Второй причиной, скорее всего, была недостаточная уверенность в русскости православных крестьян. Хотя М. Н. Муравьев декларативно утверждал, что крестьянство, и в первую очередь – православное крестьянство, составляет опору Российской империи в этом крае, в то же самое время он признавал, что католичество и польскость оставили глубокие следы и среди православного населения: «Население это, по большинству исповедующее православную веру, при значительном влиянии на нее римско-католического духовенства и помещиков, почти исключительно поляков, исповедует православную веру только номинально, усвоив между тем в общежитии обряды церкви католической, и вследствие сего необходимо предварительно упрочить в нем ослабевшее православие»[672]
. Даже чиновники белорусского происхождения, считавшие себя потомками дворянства, были недостойны доверия: «Они с ног до головы заражены польским духом, и только православная вера мешает им окончательно слиться с поляками; бредят унией, посещают исключительно костелы, употребляют постоянно польский язык дома, в обществе, на гуляниях; читают только польских авторов, знают наизусть Мицкевича, Сырокомля, не имеют ни малейшего понятия о Пушкине, Гоголе, Лермонтове и других наших литературных деятелях; в восторге от Пустовойтовой и ей подобных ренегатов. Несколько из этих молодчиков ушло даже до лясу, и нам остается только пожалеть, что и остальная этого рода сволочь не убралась туда же: по крайней мере, Белоруссия очистилась бы от этих перевертней, от этой заразы ‹…›»[673]. Видимо, М. Н. Муравьев боялся, что преподавание католического Закона Божьего в народных школах (что подразумевало и издание краткого катехизиса на русском) при таком состоянии народного самосознания может привлечь в католичество и православных крестьян (бывших униатов). Эти же опасения чиновников отражают и дискуссии о месте русского языка в католическом богослужении.Введение русского языка в католическое богослужение
Для царских чиновников самой проблематичной группой белорусов были католики, находившиеся, как считали эти чиновники, под влиянием католических ксендзов, то есть поляков. Исправить ситуацию и достичь в этом существенных результатов (обратить в православие) возможно было разными путями.

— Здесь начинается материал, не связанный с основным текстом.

def solution_alt (array : List (List Int)) : Int :=
  let i : Int := (array.length : Int) - 1
  let j : Int := ((PySem.List.pyGetD array (-1) []).length : Int) - 1
  (pvCount array (i + j + 2).toNat i j PySem.Dict.empty).1

-- ===== PRECONDITION & SPEC =====
-- Pre_ is exactly where Python A returns: a nonempty array whose last row is nonempty
-- (else 'result[-1][-1]' raises IndexError), and where every DP cell that is actually recomputed
-- (i,j ≥ 1 with array[i][j] ≠ 1) has a cell above it ('result[i-1][j]' raises IndexError otherwise).
def Pre_solution (array : List (List Int)) : Prop :=
  array ≠ [] ∧ (array.getLast?.getD []) ≠ [] ∧
  ∀ i < array.length, ∀ j < (array.getD i []).length,
    1 ≤ i → 1 ≤ j → (array.getD i []).getD j 0 ≠ 1 → j < (array.getD (i-1) []).length
instance (array : List (List Int)) : Decidable (Pre_solution array) := by
  unfold Pre_solution; infer_instance

def pvWitness_solution : List (List Int) := ([[0, 1], [1, 0]])

def Spec_solution (array : List (List Int)) (out : Int) : Prop := out = solution_alt array
instance (array : List (List Int)) (out : Int) : Decidable (Spec_solution array out) := by
  unfold Spec_solution; infer_instance

-- ===== CLAIM (what is proved, stated in full; the proofs are below) =====
def Claim_equal_solution : Prop := ∀ (array : List (List Int)), Dom_solution array → Pre_solution array → Spec_solution array (solution array)

-- ===== LEMMAS AND PROOFS =====

-- the specification value of a cell, by recursion on i + j
def pvG (array : List (List Int)) : Nat → Nat → Int
  | i, j =>
    if pvCell array (i : Int) (j : Int) == 1 then 0
    else if i = 0 ∨ j = 0 then 1
    else pvG array (i-1) j + pvG array i (j-1)
termination_by i j => i + j
decreasing_by all_goals omega

-- every natural-indexed entry of the memo is the spec value
def pvMemoOK (array : List (List Int)) (memo : PySem.Dict (Int × Int) Int) : Prop :=
  ∀ (a b : Nat) (v : Int), memo.get? ((a : Int), (b : Int)) = some v → v = pvG array a b

lemma pvMemoOK_insert (array : List (List Int)) (memo : PySem.Dict (Int × Int) Int)
    (hm : pvMemoOK array memo) (a b : Nat) (v : Int) (hv : v = pvG array a b) :
    pvMemoOK array (memo.insert ((a : Int), (b : Int)) v) := by
  intro a' b' v' h
  rw [PySem.Dict.get?_insert] at h
  split at h
  · rename_i he
    have ha : a' = a := by simpa using congrArg Prod.fst he
    have hb : b' = b := by simpa using congrArg Prod.snd he
    cases h
    rw [ha, hb, ← hv]
  · exact hm a' b' v' h
-- For dicts (Nodup keys), lookup is insensitive to the order of the association list.
lemma get?_perm (l₁ l₂ : List (Int × String)) (hp : l₁.Perm l₂)
    (hnd : (l₁.map Prod.fst).Nodup) (x : Int) :
    (PySem.Dict.mk l₁).get? x = (PySem.Dict.mk l₂).get? x := by
  have hnd₂ : (l₂.map Prod.fst).Nodup := ((hp.map Prod.fst).nodup_iff).mp hnd
  have hk₁ : (PySem.Dict.mk l₁).keys.Nodup := by simpa [PySem.Dict.keys_mk] using hnd
  have hk₂ : (PySem.Dict.mk l₂).keys.Nodup := by simpa [PySem.Dict.keys_mk] using hnd₂
  rcases h : (PySem.Dict.mk l₁).get? x with _ | v
  · rw [PySem.Dict.get?_eq_none_iff_not_mem_keys] at h
    symm
    rw [PySem.Dict.get?_eq_none_iff_not_mem_keys]
    simp only [PySem.Dict.keys_mk] at h ⊢
    exact fun hm => h ((hp.map Prod.fst).mem_iff.mpr hm)
  · have hmem : (x, v) ∈ l₁ := PySem.Dict.mem_items_of_get?_eq_some _ h
    exact (PySem.Dict.get?_of_mem_items _ (hp.mem_iff.mp hmem) hk₂).symm

theorem row_cells_to_list_py_spec : Claim_equal_row_cells_to_list_py := by
  intro cells _ hpre
  obtain ⟨hnd, hpos⟩ := hpre
  unfold Spec_row_cells_to_list_py row_cells_to_list_py row_cells_to_list_py_alt
  by_cases hnil : cells = []
  · simp [hnil, PySem.List.sorted]
  · simp only [hnil, if_false]
    rcases hmx : PySem.List.max? (cells.map (·.1)) (fun x => x) with _ | mx
    · exact absurd ((PySem.List.max?_eq_none_iff _ _).mp hmx) (by simpa using hnil)
    · have hmem : mx ∈ cells.map (·.1) := PySem.List.max?_mem hmx
      have hmx0 : 0 ≤ mx := by
        obtain ⟨p, hp, hpe⟩ := List.mem_map.mp hmem
        exact hpe ▸ hpos p hp
      have hmax : ∀ y ∈ cells.map (·.1), y ≤ mx := PySem.List.max?_isMax hmx
      set s : List (Int × String) := PySem.List.sorted cells (fun kv => kv.1) false with hs
      have hperm : s.Perm cells := PySem.List.sorted_perm cells _ false
      have hnds : (s.map Prod.fst).Nodup := ((hperm.map Prod.fst).nodup_iff).mpr hnd
      -- the sorted list has strictly increasing keys
      have hlt : s.Pairwise (fun a b => a.1 < b.1) := by
        have hle : s.Pairwise (fun a b => a.1 ≤ b.1) := by
          rw [hs]; exact PySem.List.sorted_pairwise cells (fun kv => kv.1)
        have hne : s.Pairwise (fun a b => a.1 ≠ b.1) := by
          rw [← List.pairwise_map (f := Prod.fst)] at *
          exact hnds
        exact (hle.and hne).imp (fun h => lt_of_le_of_ne h.1 h.2)
      have hsnil : s ≠ [] := by
        intro h; rw [h] at hperm; exact hnil hperm.symm.eq_nil
      -- the last key of s is mx
      have hlastmx : ∀ last ∈ s.getLast?, last.1 = mx := by
        intro last hl
        obtain ⟨hne, hlasteq⟩ := List.mem_getLast?_eq_getLast hl
        have hlen0 : 0 < s.length := List.length_pos_iff.mpr hne
        have hlast_eq : last = s[s.length - 1]'(by omega) :=
          hlasteq.trans (List.getLast_eq_getElem hne)
        have hmems : last ∈ s := hlasteq ▸ List.getLast_mem hne
        have h1 : last.1 ≤ mx :=
          hmax last.1 (List.mem_map.mpr ⟨last, hperm.mem_iff.mp hmems, rfl⟩)
        obtain ⟨p, hp, hpe⟩ := List.mem_map.mp hmem
        obtain ⟨i, hi, hieq⟩ := List.mem_iff_getElem.mp (hperm.mem_iff.mpr hp)
        have h2 : p.1 ≤ last.1 := by
          rw [hlast_eq, ← hieq]
          have := PySem.List.key_sorted_getElem_mono (xs := cells) (key := fun kv => kv.1)
            (p := i) (q := s.length - 1) (by rw [hs] at hi ⊢; omega) (by rw [hs] at hi ⊢; omega)
          simpa [← hs] using this
        have h3 : mx ≤ last.1 := le_trans (le_of_eq hpe.symm) h2
        omega
      set n : Nat := (mx + 1).toNat with hn
      have hrep : PySem.List.pyRepeat [""] (mx + 1) = List.replicate n "" :=
        PySem.List.pyRepeat_singleton "" (mx + 1)
      simp only [hmx, hrep]
      apply List.ext_getElem?
      intro j
      rw [fill_getElem? s [] j hlt (fun p hp => by
        have : 0 ≤ p.1 := hpos p (hperm.mem_iff.mp hp); simpa using this)]
      by_cases hj : j < n
      · rw [scatter_getElem? cells (List.replicate n "") j (by simpa using hj) hpos hnd]
        rcases hl : s.getLast? with _ | last
        · exact absurd (List.getLast?_eq_none_iff.mp hl) hsnil
        · have hlm := hlastmx last (by simp [hl])
          have h2 : (j : Int) ≤ last.1 := by omega
          rw [get?_perm cells s hperm.symm hnd (j : Int)]
          simp [h2, hj, List.getD_eq_getElem?_getD]
      · have h1 : (cells.foldl (fun out kv => PySem.List.pySetD out kv.1 kv.2)
            (List.replicate n ""))[j]? = none := by
          rw [List.getElem?_eq_none_iff, scatter_length]
          simpa using Nat.le_of_not_lt hj
        rw [h1, if_neg (by simp)]
        rcases hl : s.getLast? with _ | last
        · rfl
        · have hlm := hlastmx last (by simp [hl])
          simp [show ¬ (j : Int) ≤ last.1 by omega]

Можно было попытаться принудить всех католиков Западного края принять православие, либо заставляя или поощряя отдельных лиц (а лучше – целые римско-католические приходы) переходить в православие, либо прибегнув к церковной унии. Сторонники были как у первого, так и у второго варианта. Некоторые чиновники, служившие в Северо-Западном крае в середине 1860-х годов и ратовавшие за поощрение процесса перехода в православие, надеялись на окончательный успех в этом деле в недалеком будущем[674]
. Сторонники второго подхода предлагали властям проект церковной унии, который предусматривал упразднение католической церкви в Российской империи (не считая Царства Польского) не позднее чем через 12 лет[675].Другой способ давления на католическую церковь – введение русского языка в католическое богослужение[676]
. В 1848 году Николай I запретил употребление русского языка в богослужении «иностранных» исповеданий («по-русски запретить; можно говорить проповеди на всех иностранных языках»[677]). Нетрудно догадаться, что имперские власти в этом случае боялись прозелитизма со стороны «иностранных» церквей. Православная церковь, как и некоторые чиновники, боялась, что при допущении русского языка учение этих «иностранных» исповеданий станет доступным и русским, которые могут быть таким образом «совращены»[678] в другие исповедания. Доминирование польского языка в католицизме не вызывало в то время больших опасений со стороны властей. Но еще до восстания 1863–1864 годов в этом соединении польского языка и католицизма обнаружились небольшие трещины.Дело в том, что еще до крестьянской реформы 1861 года имперские власти были обеспокоены этнокультурной ориентацией находившихся под польским влиянием недоминирующих этнических групп, в первую очередь литовцев. Еще в 1832 году Николай I приказал перевести на «самогитский язык» молитву за Царствующий Дом[679]
. В 1852 году власти вновь должны были вернуться к этой проблеме. Все началось с предложения виленского генерал-губернатора Ильи Гавриловича Бибикова о неупотреблении в католическом богослужении «самогитскаго языка»[680], на что центральные власти, имея в виду кроме всего прочего еще и то, «что распространение польского языка, а с ним и польского духа между жмудским народом составляло предмет постоянной заботливости бывшей Польской Республики», указали «латинскому духовенству произносить молитву о благоденствии Августейшего дома не исключительно по-польски, а в каждом приходе на том языке, на котором говорят прихожане»[681]. То есть имперские власти боялись, что устранение «самогитскаго языка» может привести к нежелательным последствиям (к ополячиванию литовцев).